If there is anything to be viewed as “bad” news, it is perhaps that the city feels so confident about its economic fortunes that it will soon undertake a major renovation of rue Sainte-Catherine — also called Saint Catherine Street, considered the Fifth Avenue of Montréal. Plans are to tear up the whole street and put in new sewage pipes and infrastructure. There is even talk of installing heated sidewalks. Rue Sainte-Catherine, lined with stores and malls, is the heart and soul of downtown Montréal’s shopping district. Rents there are the highest in the city, running as high as C$200 to C$250 per square foot (roughly $160 to $200 per square foot), says Mathieu Lalonde, a research analyst at Cushman & Wakefield. Work will not commence for about a year, but that is already causing major problems even so. “Along the street, leases are coming up and they are not being renewed, probably because people don’t know what to expect,” said Lalonde.
Francescutti acknowledges that rue Sainte-Catherine is undergoing a lot of change, but she opines that there are other reasons for the vacancy rates. “The renovation of the street is what everyone is talking about, but I don’t think that is what is causing the vacancies,” she said. “Rents are high, and some of the tenants that were there just couldn’t afford to pay those kinds of rents.”
Despite that uncertainty, there is still retailer commitment to rue Sainte-Catherine. Victoria’s Secret opened a 33,160-square-foot store there in 2015, at the time the second largest Victoria’s Secret store in the world. The largest commitment is coming from Montréal-based Ivanhoé Cambridge, which owns two properties on rue Sainte-Catherine: Montréal Eaton Centre, which is, at 278,000 square feet and with some 26 million visitors yearly, one of Canada’s busiest malls, and the adjacent Complexe Les Ailes, which measures about 200,000 square feet. The two will be combined with a unified appearance and branding and a new name. One other big change in downtown Montréal is the coming of a Four Seasons hotel, which will be attached to the Ogilvy department store.
“Any retailer that wants to come to the Montréal market will have its first store at Carrefour Laval”
If there is any shopping area that can compete with rue Sainte-Catherine in terms of lease rates, that would be the super-regional Carrefour Laval mall, just off the Island of Montréal. Lalonde says rents at Carrefour Laval have now surpassed rue Sainte-Catherine. “That mall is about 90 percent occupied,” said Lalonde. “Vacancies come up and they are quickly filled. This is a mall that does well attracting new brands. Any retailer that wants to come to the Montréal market will have its first store at Carrefour Laval.” Lalonde cites Apple, Crate & Barrel and Lego, all of which have used the mall as an entry point into the city over the past several years.

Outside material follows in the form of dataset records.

-- pv_equiv track=rewrite | github.com/Jia-Zhen-Li/BIRhw | hw3/views.py | keywordCheck
-- ===== SOURCE A (Python) =====
-- def keywordCheck(keywords,insert):
--     keyword_msg = 'Showing results for the following terms: '
--     key = keywords.split()
--     ins = insert.split()
--     f=0
--     for i in range(len(key)):
--         if(key[i] != ins[i]):
--             keyword_msg += '<b style=\"color:red\"> ' + key[i] +'</b>'
--             f +=1
--         else:
--             keyword_msg += '<font style=\"color:gray\"> ' + key[i] +'</font>'
--     if f==0:
--         keyword_msg = ''
--     return keyword_msg
-- ===== SOURCE B (Python) =====
-- def keywordCheck(keywords, insert):
--     def go(pairs):
--         # recursively build the html back-to-front; second component: any mismatch seen
--         if not pairs:
--             return '', False
--         k, w = pairs[0]
--         tail, diff = go(pairs[1:])
--         if k != w:
--             return '<b style="color:red"> ' + k + '</b>' + tail, True
--         return '<font style="color:gray"> ' + k + '</font>' + tail, diff
--     html, diff = go(list(zip(keywords.split(), insert.split())))
--     return 'Showing results for the following terms: ' + html if diff else ''
-- ===== Notes on version B (the rewrite author's own statement) =====
-- stated objective: alternative
-- what changed: B replaces A's index loop with a counter and discarded message by structural recursion over the zipped word pairs that builds the html back-to-front and threads a mismatch flag, prepending the fixed prefix only when the flag is set; no indices, no counter, no unconditional build.
import Mathlib
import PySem

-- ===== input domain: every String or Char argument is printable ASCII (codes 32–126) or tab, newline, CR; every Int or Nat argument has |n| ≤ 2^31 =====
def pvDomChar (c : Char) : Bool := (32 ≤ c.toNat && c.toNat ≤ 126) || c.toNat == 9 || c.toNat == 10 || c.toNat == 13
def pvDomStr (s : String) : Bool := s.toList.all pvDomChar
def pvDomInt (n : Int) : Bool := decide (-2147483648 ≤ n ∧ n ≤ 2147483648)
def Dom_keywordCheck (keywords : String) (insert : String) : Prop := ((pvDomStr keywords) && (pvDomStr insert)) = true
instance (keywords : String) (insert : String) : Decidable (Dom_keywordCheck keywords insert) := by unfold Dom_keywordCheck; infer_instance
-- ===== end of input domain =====

-- B replaces A's index loop + mismatch counter (message built unconditionally, discarded
-- if the counter stayed 0) by structural recursion over the zipped word pairs, building
-- the html back-to-front with a mismatch flag; same O(n) cost, different decomposition.

-- ===== PORT A =====
-- key[i] is always in range (i < len(key)); ins[i] may be out of range, where Python raises
-- IndexError — those inputs are excluded by Pre_, so getD's default is never reached there.
def keywordCheck (keywords : String) (insert : String) : String :=
  let key := PySem.Str.split₀ keywords
  let ins := PySem.Str.split₀ insert
  let st := (List.range key.length).foldl
    (fun (st : String × Int) i =>
      if key.getD i "" ≠ ins.getD i "" then
        (st.1 ++ "<b style=\"color:red\"> " ++ key.getD i "" ++ "</b>", st.2 + 1)
      else
        (st.1 ++ "<font style=\"color:gray\"> " ++ key.getD i "" ++ "</font>", st.2))
    ("Showing results for the following terms: ", (0 : Int))
  if st.2 = 0 then "" else st.1

-- ===== PORT B =====
-- Source B's inner recursive helper go: html built back-to-front, Bool = any mismatch seen
def goKC : List (String × String) → String × Bool
  | [] => ("", false)
  | (k, w) :: rest =>
    let t := goKC rest
    if k ≠ w then ("<b style=\"color:red\"> " ++ k ++ "</b>" ++ t.1, true)
    else ("<font style=\"color:gray\"> " ++ k ++ "</font>" ++ t.1, t.2)

def keywordCheck_alt (keywords : String) (insert : String) : String :=
  let r := goKC ((PySem.Str.split₀ keywords).zip (PySem.Str.split₀ insert))
  if r.2 then "Showing results for the following terms: " ++ r.1 else ""

-- ===== PRECONDITION & SPEC =====
-- Pre_ excludes exactly the inputs where Python A raises IndexError: insert splitting
-- into fewer words than keywords.
def Pre_keywordCheck (keywords : String) (insert : String) : Prop :=
  (PySem.Str.split₀ keywords).length ≤ (PySem.Str.split₀ insert).length
instance (keywords : String) (insert : String) : Decidable (Pre_keywordCheck keywords insert) := by unfold Pre_keywordCheck; infer_instance
def pvWitness_keywordCheck : String × String := ("cat dog", "cat fish")

def Spec_keywordCheck (keywords : String) (insert : String) (out : String) : Prop := out = keywordCheck_alt keywords insert
instance (keywords : String) (insert : String) (out : String) : Decidable (Spec_keywordCheck keywords insert out) := by unfold Spec_keywordCheck; infer_instance

-- ===== CLAIM (what is proved, stated in full; the proofs are below) =====
def Claim_equal_keywordCheck : Prop := ∀ (keywords : String) (insert : String), Dom_keywordCheck keywords insert → Pre_keywordCheck keywords insert → Spec_keywordCheck keywords insert (keywordCheck keywords insert)

-- ===== LEMMAS AND PROOFS =====

-- When ins is at least as long as key, A's fold over range(len(key)) with indexing is the
-- fold over the zipped pairs.
lemma foldl_range_getD_zip {α : Type} (f : α → String → String → α) :
    ∀ (key ins : List String), key.length ≤ ins.length → ∀ (a : α),
      (List.range key.length).foldl (fun acc i => f acc (key.getD i "") (ins.getD i "")) a
        = (key.zip ins).foldl (fun acc p => f acc p.1 p.2) a := by
  intro key
  induction key with
  | nil => intro ins _ a; simp
  | cons k ks ih =>
    intro ins h a
    cases ins with
    | nil => simp at h
    | cons w ws =>
      simp only [List.length_cons, List.range_succ_eq_map, List.foldl_cons, List.foldl_map,
        List.zip_cons_cons, List.getD]
      simpa using ih ws (by simpa using h) (f a k w)

-- A's pair-state fold over the zipped list = (prefix ++ goKC's html, count of mismatches),
-- and goKC's flag is exactly "count ≠ 0".
lemma foldA_eq_goKC (l : List (String × String)) :
    ∀ (s : String) (c : Int),
      l.foldl
        (fun (st : String × Int) p =>
          if p.1 ≠ p.2 then (st.1 ++ "<b style=\"color:red\"> " ++ p.1 ++ "</b>", st.2 + 1)
          else (st.1 ++ "<font style=\"color:gray\"> " ++ p.1 ++ "</font>", st.2))
        (s, c)
      = (s ++ (goKC l).1, c + (l.countP (fun p => !(p.1 == p.2)) : Int)) := by
  induction l with
  | nil => intro s c; simp [goKC]
  | cons p rest ih =>
    intro s c
    obtain ⟨k, w⟩ := p
    rw [List.foldl_cons, List.countP_cons]
    by_cases h : k = w
    · have hp : (!(k == w)) = false := by simpa using h
      simp only [goKC, if_neg (not_not_intro h), hp, ih]
      simp [String.append_assoc]
    · have hp : (!(k == w)) = true := by simpa using h
      simp only [goKC, if_pos h, hp, ih]
      refine Prod.ext ?_ ?_
      · simp [String.append_assoc]
      · simp only []
        push_cast
        ring

lemma goKC_snd (l : List (String × String)) :
    (goKC l).2 = !(l.countP (fun p => !(p.1 == p.2)) == 0) := by
  induction l with
  | nil => simp [goKC]
  | cons p rest ih =>
    obtain ⟨k, w⟩ := p
    by_cases h : k = w
    · have hp : (!(k == w)) = false := by simpa using h
      simp [goKC, h, ih]
    · have hp : (!(k == w)) = true := by simpa using h
      simp [goKC, h, hp]

-- ===== VERDICT (by name: the statement is the Claim_ definition above) =====
theorem keywordCheck_spec : Claim_equal_keywordCheck := by
  intro keywords insert _ hpre
  unfold Spec_keywordCheck keywordCheck keywordCheck_alt
  dsimp only
  rw [foldl_range_getD_zip
        (f := fun (st : String × Int) k w =>
          if k ≠ w then (st.1 ++ "<b style=\"color:red\"> " ++ k ++ "</b>", st.2 + 1)
          else (st.1 ++ "<font style=\"color:gray\"> " ++ k ++ "</font>", st.2))
        _ _ hpre]
  rw [foldA_eq_goKC]
  rw [goKC_snd]
  simp only [Int.zero_add]
  by_cases hc : (((PySem.Str.split₀ keywords).zip (PySem.Str.split₀ insert)).countP
      (fun p => !(p.1 == p.2))) = 0
  · simp [hc]
  · simp [hc]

Another Montréal mall doing well is Galeries d’Anjou, in the Anjou borough of Montréal. This mall had more to overcome, having lost a big Target store when the company closed all its Canada stores in 2015. “[Saks Fifth Avenue Off 5th] and a few other stores have taken over the Target site,” said D’Iorio. “It is owned by Cadillac Fairview, which also owns Carrefour Laval.”

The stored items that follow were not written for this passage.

-- pv_equiv track=rewrite | github.com/EECS-573-KNN-Accelerator/eecs573project | knn_accelerator/golden_model/top_simulator.py | build_stream
-- ===== SOURCE A (Python) =====
-- BIT_WIDTH = 17
--
-- def int_to_bits(val):
--     """ Convert integer to list of bits (0 or 1), MSB first. """
--     val = val & ((1 << BIT_WIDTH) - 1)
--     return [(val >> i) & 1 for i in reversed(range(BIT_WIDTH))]
--
-- def build_stream(q_point, r_point):
--     """ Interleaves bits Q and R points MSB -> LSB """
--     qx = int_to_bits(q_point[0])
--     qy = int_to_bits(q_point[1])
--     qz = int_to_bits(q_point[2])
--     rx = int_to_bits(r_point[0])
--     ry = int_to_bits(r_point[1])
--     rz = int_to_bits(r_point[2])
--
--     stream = []
--     for i in range(BIT_WIDTH):
--         bit_pos_idx = i + 1
--         stream.append((qx[i], rx[i], 0b01, bit_pos_idx)) # X
--         stream.append((qy[i], ry[i], 0b10, bit_pos_idx)) # Y
--         stream.append((qz[i], rz[i], 0b11, bit_pos_idx)) # Z
--     return stream
-- ===== SOURCE B (Python) =====
-- BIT_WIDTH = 17
--
-- def build_stream(q_point, r_point):
--     """Interleaves bits of Q and R points MSB -> LSB, by recursively peeling
--     LSB bits with divmod and building the stream back-to-front."""
--     mask = (1 << BIT_WIDTH) - 1
--
--     def peel(qx, qy, qz, rx, ry, rz, pos):
--         if pos == 0:
--             return []
--         return peel(qx // 2, qy // 2, qz // 2, rx // 2, ry // 2, rz // 2, pos - 1) + [
--             (qx % 2, rx % 2, 0b01, pos),
--             (qy % 2, ry % 2, 0b10, pos),
--             (qz % 2, rz % 2, 0b11, pos),
--         ]
--
--     return peel(q_point[0] & mask, q_point[1] & mask, q_point[2] & mask,
--                 r_point[0] & mask, r_point[1] & mask, r_point[2] & mask, BIT_WIDTH)
-- ===== Notes on version B (the rewrite author's own statement) =====
-- stated objective: alternative
-- what changed: B drops int_to_bits and its six precomputed MSB-first bit lists: a recursion peels the LSB of each masked coordinate with divmod, recurses on the halved values, and builds the interleaved stream back-to-front by appending each bit group after the recursive call.
import Mathlib
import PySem

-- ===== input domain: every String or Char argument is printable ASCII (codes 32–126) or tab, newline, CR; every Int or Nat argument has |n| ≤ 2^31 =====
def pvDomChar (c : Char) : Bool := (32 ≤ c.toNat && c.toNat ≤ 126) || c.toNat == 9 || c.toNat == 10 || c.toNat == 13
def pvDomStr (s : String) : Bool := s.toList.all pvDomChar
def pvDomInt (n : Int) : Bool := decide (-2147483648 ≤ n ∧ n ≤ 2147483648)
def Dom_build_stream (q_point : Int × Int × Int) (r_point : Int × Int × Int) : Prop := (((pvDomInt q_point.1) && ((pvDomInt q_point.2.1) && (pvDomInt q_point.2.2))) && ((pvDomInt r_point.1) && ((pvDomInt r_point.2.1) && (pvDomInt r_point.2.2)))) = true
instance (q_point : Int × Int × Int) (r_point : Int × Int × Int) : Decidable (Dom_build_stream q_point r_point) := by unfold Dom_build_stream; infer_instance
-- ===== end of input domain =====

-- B replaces A's six precomputed MSB-first bit lists and index loop by a recursion that
-- peels LSB bits off the six masked coordinates with divmod, building the stream
-- back-to-front (objective: alternative decomposition, same cost).

-- ===== PORT A =====
def BIT_WIDTH : Nat := 17

-- Python 'val >> i' on the masked (hence nonnegative) value is floor division by 2^i.
def int_to_bits (val : Int) : List Int :=
  let v := PySem.Int.band val ((2 ^ BIT_WIDTH : Int) - 1)
  ((List.range BIT_WIDTH).reverse).map (fun i => PySem.Int.band (PySem.Int.floordiv v (2 ^ i)) 1)

def build_stream (q_point : Int × Int × Int) (r_point : Int × Int × Int) : List (Int × Int × Int × Int) :=
  let qx := int_to_bits q_point.1
  let qy := int_to_bits q_point.2.1
  let qz := int_to_bits q_point.2.2
  let rx := int_to_bits r_point.1
  let ry := int_to_bits r_point.2.1
  let rz := int_to_bits r_point.2.2
  (List.range BIT_WIDTH).foldl (fun stream i =>
    stream
      ++ [(qx.getD i 0, rx.getD i 0, (1 : Int), ((i : Int) + 1))]
      ++ [(qy.getD i 0, ry.getD i 0, (2 : Int), ((i : Int) + 1))]
      ++ [(qz.getD i 0, rz.getD i 0, (3 : Int), ((i : Int) + 1))]) []

-- ===== PORT B =====
-- Port of Source B's inner recursive 'peel': peels the LSB of each coordinate with % and //,
-- recurses on the halved values, and appends the current bit group after the recursive call.
def peel (qx qy qz rx ry rz : Int) : Nat → List (Int × Int × Int × Int)
  | 0 => []
  | n + 1 =>
      peel (PySem.Int.floordiv qx 2) (PySem.Int.floordiv qy 2) (PySem.Int.floordiv qz 2)
           (PySem.Int.floordiv rx 2) (PySem.Int.floordiv ry 2) (PySem.Int.floordiv rz 2) n
      ++ [(PySem.Int.mod qx 2, PySem.Int.mod rx 2, (1 : Int), ((n : Int) + 1)),
          (PySem.Int.mod qy 2, PySem.Int.mod ry 2, (2 : Int), ((n : Int) + 1)),
          (PySem.Int.mod qz 2, PySem.Int.mod rz 2, (3 : Int), ((n : Int) + 1))]

def build_stream_alt (q_point : Int × Int × Int) (r_point : Int × Int × Int) : List (Int × Int × Int × Int) :=
  let mask : Int := (2 ^ BIT_WIDTH : Int) - 1
  peel (PySem.Int.band q_point.1 mask) (PySem.Int.band q_point.2.1 mask) (PySem.Int.band q_point.2.2 mask)
       (PySem.Int.band r_point.1 mask) (PySem.Int.band r_point.2.1 mask) (PySem.Int.band r_point.2.2 mask)
       BIT_WIDTH

-- ===== PRECONDITION & SPEC =====
def Spec_build_stream (q_point : Int × Int × Int) (r_point : Int × Int × Int) (out : List (Int × Int × Int × Int)) : Prop := out = build_stream_alt q_point r_point
instance (q_point : Int × Int × Int) (r_point : Int × Int × Int) (out : List (Int × Int × Int × Int)) : Decidable (Spec_build_stream q_point r_point out) := by unfold Spec_build_stream; infer_instance

-- ===== CLAIM (what is proved, stated in full; the proofs are below) =====
def Claim_equal_build_stream : Prop := ∀ (q_point : Int × Int × Int) (r_point : Int × Int × Int), Dom_build_stream q_point r_point → Spec_build_stream q_point r_point (build_stream q_point r_point)

-- ===== LEMMAS AND PROOFS =====

-- bit k of v, as both programs ultimately compute it
def bitf (v : Int) (k : Nat) : Int := PySem.Int.mod (PySem.Int.floordiv v (2 ^ k)) 2

-- canonical form both ports are reduced to
def canon (n : Nat) (qx qy qz rx ry rz : Int) : List (Int × Int × Int × Int) :=
  (List.range n).flatMap (fun i =>
    [(bitf qx (n - 1 - i), bitf rx (n - 1 - i), (1 : Int), ((i : Int) + 1)),
     (bitf qy (n - 1 - i), bitf ry (n - 1 - i), (2 : Int), ((i : Int) + 1)),
     (bitf qz (n - 1 - i), bitf rz (n - 1 - i), (3 : Int), ((i : Int) + 1))])

theorem bitf_half (v : Int) (k : Nat) : bitf (PySem.Int.floordiv v 2) k = bitf v (k + 1) := by
  unfold bitf
  rw [PySem.Int.floordiv_eq_ediv_of_pos (b := 2) (by norm_num),
      PySem.Int.floordiv_eq_ediv_of_pos (by positivity),
      PySem.Int.floordiv_eq_ediv_of_pos (by positivity),
      Int.ediv_ediv_of_nonneg (by norm_num)]
  ring_nf

theorem bitf_zero (v : Int) : bitf v 0 = PySem.Int.mod v 2 := by
  unfold bitf
  rw [pow_zero, PySem.Int.floordiv_eq_ediv_of_pos (by norm_num), Int.ediv_one]

theorem peel_eq_canon (n : Nat) : ∀ qx qy qz rx ry rz : Int,
    peel qx qy qz rx ry rz n = canon n qx qy qz rx ry rz := by
  induction n with
  | zero => intro qx qy qz rx ry rz; simp [peel, canon]
  | succ n ih =>
    intro qx qy qz rx ry rz
    rw [peel, ih]
    unfold canon
    rw [List.range_succ, List.flatMap_append]
    congr 1
    · refine List.flatMap_congr (fun i hi => ?_)
      have hlt : i < n := List.mem_range.mp hi
      have h1 : n - 1 - i + 1 = n + 1 - 1 - i := by omega
      simp only [bitf_half, h1]
    · simp [bitf_zero]

theorem build_stream_eq_canon (q_point r_point : Int × Int × Int) :
    build_stream q_point r_point =
      canon BIT_WIDTH
        (PySem.Int.band q_point.1 ((2 ^ BIT_WIDTH : Int) - 1))
        (PySem.Int.band q_point.2.1 ((2 ^ BIT_WIDTH : Int) - 1))
        (PySem.Int.band q_point.2.2 ((2 ^ BIT_WIDTH : Int) - 1))
        (PySem.Int.band r_point.1 ((2 ^ BIT_WIDTH : Int) - 1))
        (PySem.Int.band r_point.2.1 ((2 ^ BIT_WIDTH : Int) - 1))
        (PySem.Int.band r_point.2.2 ((2 ^ BIT_WIDTH : Int) - 1)) := by
  simp [build_stream, int_to_bits, canon, bitf, BIT_WIDTH, List.range_succ,
        PySem.Int.band_one]

-- ===== VERDICT (by name: the statement is the Claim_ definition above) =====
theorem build_stream_spec : Claim_equal_build_stream := by
  intro q r _
  show _ = _
  rw [build_stream_eq_canon, build_stream_alt, peel_eq_canon]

Saks Fifth Avenue, now owned by Canada’s Hudson’s Bay Co., is in the process of expanding its Off Fifth brand. Its next Montréal store is to open at the renovated Eaton Centre.
“There’s definitely a gap between Montréal’s class-A malls and the ‘B’ and ‘C’ malls,” said Francescutti. “The class-A malls are really holding their ground well. One of the reasons is that retailers at one time had a strategy of having locations in all the malls. Now they’d rather have fewer locations.”